How Covid Affected Mental Health

How Covid Affected Mental Health

How Covid Affected Mental Health

Staying locked up in your room and never being able to have a quick walk or a short visit made people experience the hardest days of their lives. People started to value crowded places and celebratory events – even introverts believe me – because they tasted what being and staying alone feels like. When people started to contact one another on social media platforms, they knew that they weren’t alone. Is this relieving? Maybe, but what is surely not relieving is the mental health consequences that hit us all. Fear, grief, depression, trauma, and uncertainty were the stars of the show and they played it well.

The percentage of adults who had symptoms of an anxiety or a depressive disorder during the past 7 days and those with unmet mental health needs during the past 4 weeks increased significantly from August 2020 to February 2021

- KENNY WALTER, editor with HCPLive.

Social Isolation and Conflict With the Community

The foremost mental health consequence people experienced during Covid19 was fear. Imagine waking up one day with a crucial pandemic hitting your country and putting your life and your loved one’s lives at stake. Seeing all these death and infection rates on TV made anxiety and fear reach off the charts. People were uptight and restless whenever someone they know gets infected. Everyone fears death, no one loves to die. In this context, Covid19 was creeping out on everyone’s door and invading their peace of mind.

What follows anxiety and fear is depression. Everything happening in the world already was not enough. People were never ready anymore to get depressed yet Covid19 successfully did the job. Jobs were lost, contact was forbidden, and fear was around. Isn’t this enough for depression to hit? People were alone doing nothing all day even if they still had their jobs but who can be productive in such a state? Suicide rates started to rapidly increase and depression medication consumption also ranked high. Insomnia as well topped the charts because constant dark thoughts kept creeping their way into people’s peace of mind. The only relieving idea to people was that they knew they weren’t alone in this but they weren’t happy either.

Covid Has Put the World at Risk of Prolonged Grief Disorder

Grief and trauma. Grief is the normal fear of loss response after any traumatic incident or event. Nowadays people are valuing a good company when they get the chance to experience one because Covid19 engraved such a harsh loss issue inside everyone. They missed their family and small details in their daily life actions. Guilt made people grief even more because they started re-evaluating their actions and if they ever did someone wrong. It was hard and we all know that it will continue to stay hard.

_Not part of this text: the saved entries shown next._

-- pv_equiv track=rewrite | github.com/krisvladimirov/Jigsaw_Solver | CNN component/jigsaw_project/Code/Kristiyan/Jigsaw_Solver/Chunk.py | adjust_piece_coordinates
-- ===== SOURCE A (Python) =====
-- from operator import add
--
-- def adjust_piece_coordinates(dictionary, off_set):
--     """
--         Adjust the piece_coordinates to accommodate the union of two chunks
--     :param dictionary:
--     :type dictionary:
--     :param off_set:
--     :type off_set:
--     :return:
--     :rtype: tuple
--     """
--     height = 1
--     width = 1
--     for key, value in dictionary.items():
--         old_value = dictionary[key]
--         new_value = tuple(map(add, old_value, off_set))
--         if new_value[0] + 1 > height:
--             height = new_value[0] + 1
--         if new_value[1] + 1 > width:
--             width = new_value[1] + 1
--         dictionary[key] = new_value
--     # TODO - While calculating the new pieces we look at how height changes and if it exceeds the value of the chunk
--     # that it is going to be merged into
--     return dictionary, height, width
-- ===== SOURCE B (Python) =====
-- def adjust_piece_coordinates(dictionary, off_set):
--     """Compute the maxima of the ORIGINAL coordinates first and add the
--     offset to each maximum once (max commutes with translation), instead of
--     tracking maxima of shifted values inside the update loop; then shift all
--     values in the same dict object."""
--     dx, dy = off_set
--     if dictionary:
--         mx = max(v[0] for v in dictionary.values())
--         my = max(v[1] for v in dictionary.values())
--         height = max(1, mx + dx + 1)
--         width = max(1, my + dy + 1)
--     else:
--         height, width = 1, 1
--     for key, (x, y) in dictionary.items():
--         dictionary[key] = (x + dx, y + dy)
--     return dictionary, height, width
-- ===== Notes on version B (the rewrite author's own statement) =====
-- stated objective: alternative
-- what changed: B derives height/width from the maxima of the original (unshifted) coordinates computed before the mutation loop, adding the offset once per axis (max commutes with translation) and flooring at 1 explicitly, instead of A's conditional max-tracking of each shifted value inside the loop.
import Mathlib
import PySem

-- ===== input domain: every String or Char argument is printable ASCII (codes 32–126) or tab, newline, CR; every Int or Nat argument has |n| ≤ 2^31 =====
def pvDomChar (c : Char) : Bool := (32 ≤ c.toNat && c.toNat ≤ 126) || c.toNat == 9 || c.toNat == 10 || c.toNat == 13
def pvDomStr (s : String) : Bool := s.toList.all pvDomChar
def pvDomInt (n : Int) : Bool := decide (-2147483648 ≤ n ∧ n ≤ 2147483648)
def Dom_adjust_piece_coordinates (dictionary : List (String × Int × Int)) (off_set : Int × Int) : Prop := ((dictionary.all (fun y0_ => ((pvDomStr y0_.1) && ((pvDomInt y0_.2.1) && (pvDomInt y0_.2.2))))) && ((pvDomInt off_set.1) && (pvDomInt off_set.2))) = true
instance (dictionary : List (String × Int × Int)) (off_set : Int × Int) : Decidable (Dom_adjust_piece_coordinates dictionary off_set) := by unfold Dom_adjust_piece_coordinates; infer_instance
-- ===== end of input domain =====

-- B derives height/width from the maxima of the ORIGINAL coordinates, computed before
-- the shift, adding the offset once per axis (max commutes with translation), instead
-- of A's conditional max-tracking of each shifted value inside the loop (objective:
-- alternative; same cost). Both mutate the argument dict in Python; the equivalence
-- proved here is about the return value.

-- ===== PORT A =====
-- dictionary[key] lookup: first matching key (dict keys are unique under Pre_)
def pyDictGetD (d : List (String × Int × Int)) (k : String) (dflt : Int × Int) : Int × Int :=
  match d.find? (fun kv => kv.1 == k) with
  | some kv => kv.2
  | none => dflt

-- dictionary[key] = v : overwrite the value at the first occurrence of key (in place)
def pyDictSet (d : List (String × Int × Int)) (k : String) (v : Int × Int) : List (String × Int × Int) :=
  match d with
  | [] => []
  | kv :: rest => if kv.1 == k then (k, v) :: rest else kv :: pyDictSet rest k v

-- the body of A's for-loop, one iteration over state (dictionary, height, width)
def stepA (off_set : Int × Int) (st : (List (String × Int × Int)) × Int × Int)
    (kv : String × Int × Int) : (List (String × Int × Int)) × Int × Int :=
  let old_value := pyDictGetD st.1 kv.1 kv.2   -- dictionary[key]; the key is always present, the default is never used
  let new_value : Int × Int := (old_value.1 + off_set.1, old_value.2 + off_set.2)
  let height := if new_value.1 + 1 > st.2.1 then new_value.1 + 1 else st.2.1
  let width := if new_value.2 + 1 > st.2.2 then new_value.2 + 1 else st.2.2
  (pyDictSet st.1 kv.1 new_value, height, width)

def adjust_piece_coordinates (dictionary : List (String × Int × Int)) (off_set : Int × Int) : (List (String × Int × Int)) × Int × Int :=
  -- for key, value in dictionary.items(): … (value itself is unused by A's body)
  dictionary.foldl (stepA off_set) (dictionary, 1, 1)

-- ===== PORT B =====
def adjust_piece_coordinates_alt (dictionary : List (String × Int × Int)) (off_set : Int × Int) : (List (String × Int × Int)) × Int × Int :=
  let dx := off_set.1
  let dy := off_set.2
  -- the shift loop: dictionary[key] = (x + dx, y + dy) for every key
  let shifted := dictionary.map (fun kv => (kv.1, kv.2.1 + dx, kv.2.2 + dy))
  match dictionary with
  | [] => (shifted, 1, 1)
  | kv :: rest =>
      -- max over a nonempty iterable: fold max over the tail, seeded with the head
      let mx := (rest.map (fun p => p.2.1)).foldl max kv.2.1
      let my := (rest.map (fun p => p.2.2)).foldl max kv.2.2
      (shifted, max 1 (mx + dx + 1), max 1 (my + dy + 1))

-- ===== PRECONDITION & SPEC =====
-- Pre_ excludes association lists with duplicate keys: they cannot arise from a Python
-- dict, whose keys are unique, so A's behaviour there is a representation artefact.
def Pre_adjust_piece_coordinates (dictionary : List (String × Int × Int)) (off_set : Int × Int) : Prop :=
  (dictionary.map Prod.fst).Nodup

instance (dictionary : List (String × Int × Int)) (off_set : Int × Int) : Decidable (Pre_adjust_piece_coordinates dictionary off_set) := by unfold Pre_adjust_piece_coordinates; infer_instance

def pvWitness_adjust_piece_coordinates : (List (String × Int × Int)) × (Int × Int) :=
  ([("a", (0, 0)), ("b", (2, 3))], (1, 1))

def Spec_adjust_piece_coordinates (dictionary : List (String × Int × Int)) (off_set : Int × Int) (out : (List (String × Int × Int)) × Int × Int) : Prop := out = adjust_piece_coordinates_alt dictionary off_set
instance (dictionary : List (String × Int × Int)) (off_set : Int × Int) (out : (List (String × Int × Int)) × Int × Int) : Decidable (Spec_adjust_piece_coordinates dictionary off_set out) := by unfold Spec_adjust_piece_coordinates; infer_instance

-- ===== CLAIM (what is proved, stated in full; the proofs are below) =====
def Claim_equal_adjust_piece_coordinates : Prop := ∀ (dictionary : List (String × Int × Int)) (off_set : Int × Int), Dom_adjust_piece_coordinates dictionary off_set → Pre_adjust_piece_coordinates dictionary off_set → Spec_adjust_piece_coordinates dictionary off_set (adjust_piece_coordinates dictionary off_set)

-- ===== LEMMAS AND PROOFS =====

theorem pyDictGetD_append_hit (pre : List (String × Int × Int)) (k : String)
    (v : Int × Int) (ys : List (String × Int × Int)) (dflt : Int × Int)
    (h : ∀ p ∈ pre, p.1 ≠ k) :
    pyDictGetD (pre ++ (k, v) :: ys) k dflt = v := by
  induction pre with
  | nil => simp [pyDictGetD]
  | cons q rest ih =>
      have hq : q.1 ≠ k := h q (by simp)
      have hrest : ∀ p ∈ rest, p.1 ≠ k := fun p hp => h p (by simp [hp])
      simpa [pyDictGetD, List.find?, hq] using ih hrest

theorem pyDictSet_append_hit (pre : List (String × Int × Int)) (k : String)
    (v w : Int × Int) (ys : List (String × Int × Int))
    (h : ∀ p ∈ pre, p.1 ≠ k) :
    pyDictSet (pre ++ (k, v) :: ys) k w = pre ++ (k, w) :: ys := by
  induction pre with
  | nil => simp [pyDictSet]
  | cons q rest ih =>
      have hq : q.1 ≠ k := h q (by simp)
      have hrest : ∀ p ∈ rest, p.1 ≠ k := fun p hp => h p (by simp [hp])
      simp [pyDictSet, hq, ih hrest]

theorem if_gt_eq_max (h x : Int) : (if x > h then x else h) = max h x := by
  split <;> omega

-- loop invariant for A: folding over the remaining suffix, with the prefix already shifted
theorem loop_invariant (off_set : Int × Int) :
    ∀ (suf pre : List (String × Int × Int)) (h w : Int),
    (((pre ++ suf).map Prod.fst).Nodup) →
    suf.foldl (stepA off_set)
      (pre.map (fun kv => (kv.1, kv.2.1 + off_set.1, kv.2.2 + off_set.2)) ++ suf, h, w)
    = ((pre ++ suf).map (fun kv => (kv.1, kv.2.1 + off_set.1, kv.2.2 + off_set.2)),
       (suf.map (fun kv => kv.2.1 + off_set.1 + 1)).foldl max h,
       (suf.map (fun kv => kv.2.2 + off_set.2 + 1)).foldl max w) := by
  intro suf
  induction suf with
  | nil => intro pre h w _; simp
  | cons kv rest ih =>
      intro pre h w hnd
      have hpre : ∀ p ∈ pre.map (fun kv => (kv.1, kv.2.1 + off_set.1, kv.2.2 + off_set.2)),
          p.1 ≠ kv.1 := by
        intro p hp
        rcases List.mem_map.mp hp with ⟨q, hq, rfl⟩
        have : kv.1 ∉ pre.map Prod.fst := by
          have := hnd
          simp only [List.map_append, List.nodup_append] at this
          exact fun hk => this.2.2 kv.1 hk kv.1 (by simp) rfl
        intro he
        exact this (List.mem_map.mpr ⟨q, hq, he⟩)
      simp only [List.foldl_cons]
      have hs : stepA off_set
          (pre.map (fun kv => (kv.1, kv.2.1 + off_set.1, kv.2.2 + off_set.2)) ++ kv :: rest, h, w) kv
          = ((pre ++ [kv]).map (fun kv => (kv.1, kv.2.1 + off_set.1, kv.2.2 + off_set.2)) ++ rest,
             max h (kv.2.1 + off_set.1 + 1), max w (kv.2.2 + off_set.2 + 1)) := by
        simp only [stepA]
        rw [pyDictGetD_append_hit _ _ _ _ _ hpre, pyDictSet_append_hit _ _ _ _ _ hpre]
        simp only [if_gt_eq_max, List.map_append, List.map_cons, List.map_nil,
          List.append_assoc, List.cons_append, List.nil_append]
      have hnd' : (((pre ++ [kv]) ++ rest).map Prod.fst).Nodup := by
        simpa [List.append_assoc] using hnd
      rw [hs, ih (pre ++ [kv]) _ _ hnd']
      simp [List.append_assoc]

-- pull a seed into the fold: foldl max (max a b) l = max a (foldl max b l)
theorem foldl_max_seed (l : List Int) : ∀ (a b : Int),
    l.foldl max (max a b) = max a (l.foldl max b) := by
  induction l with
  | nil => intro a b; rfl
  | cons x xs ih =>
      intro a b
      simp only [List.foldl_cons, max_assoc]
      exact ih a (max b x)

-- max commutes with translation: folding max over elements shifted by c
theorem foldl_max_shift (l : List Int) : ∀ (a c : Int),
    (l.map (fun x => x + c)).foldl max (a + c) = l.foldl max a + c := by
  induction l with
  | nil => intro a c; rfl
  | cons x xs ih =>
      intro a c
      have : max (a + c) (x + c) = max a x + c := by omega
      simp only [List.map_cons, List.foldl_cons, this, ih]

-- A's fold-of-max over shifted values equals B's max of originals plus offset
theorem max_pass_int (l : List Int) (a c : Int) :
    (l.map (fun x => x + c + 1)).foldl max (max 1 (a + c + 1))
    = max 1 (l.foldl max a + c + 1) := by
  have hm : l.map (fun x => x + c + 1) = l.map (fun x => x + (c + 1)) := by
    simp [add_assoc]
  rw [hm, show max 1 (a + c + 1) = max 1 (a + (c + 1)) by rw [add_assoc],
    foldl_max_seed, foldl_max_shift, ← add_assoc]

-- the same, read off a list of pairs through a projection f
theorem max_pass_eq {A : Type} (f : A → Int) (kv : A) (rest : List A) (c : Int) :
    (rest.map (fun p => f p + c + 1)).foldl max (max 1 (f kv + c + 1))
    = max 1 ((rest.map f).foldl max (f kv) + c + 1) := by
  have h := max_pass_int (rest.map f) (f kv) c
  simpa [List.map_map, Function.comp_def] using h

-- ===== VERDICT (by name: the statement is the Claim_ definition above) =====
theorem adjust_piece_coordinates_spec : Claim_equal_adjust_piece_coordinates := by
  intro dictionary off_set _ hpre
  show adjust_piece_coordinates dictionary off_set = adjust_piece_coordinates_alt dictionary off_set
  unfold adjust_piece_coordinates adjust_piece_coordinates_alt
  have hinv := loop_invariant off_set dictionary [] 1 1 (by simpa using hpre)
  simp only [List.map_nil, List.nil_append] at hinv
  rw [hinv]
  cases dictionary with
  | nil => simp
  | cons kv rest =>
      refine Prod.ext rfl (Prod.ext ?_ ?_)
      · exact max_pass_eq (fun p => p.2.1) kv rest off_set.1
      · exact max_pass_eq (fun p => p.2.2) kv rest off_set.2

Dealing with something out of the blue embeds a feeling of uncertainty. When Covid19 first hit the globe, people were in denial. Is it true? What was the factor triggering this virus? Are all rates fake? Denial and uncertainty made people more anxious. Uncertainty makes people tied and not able to process things and incidents properly. Questioning oneself and rationalizing this phase led to exhaustion and restlessness. Uncertainty tolerance should have been the best way to get out of it in the least risky way.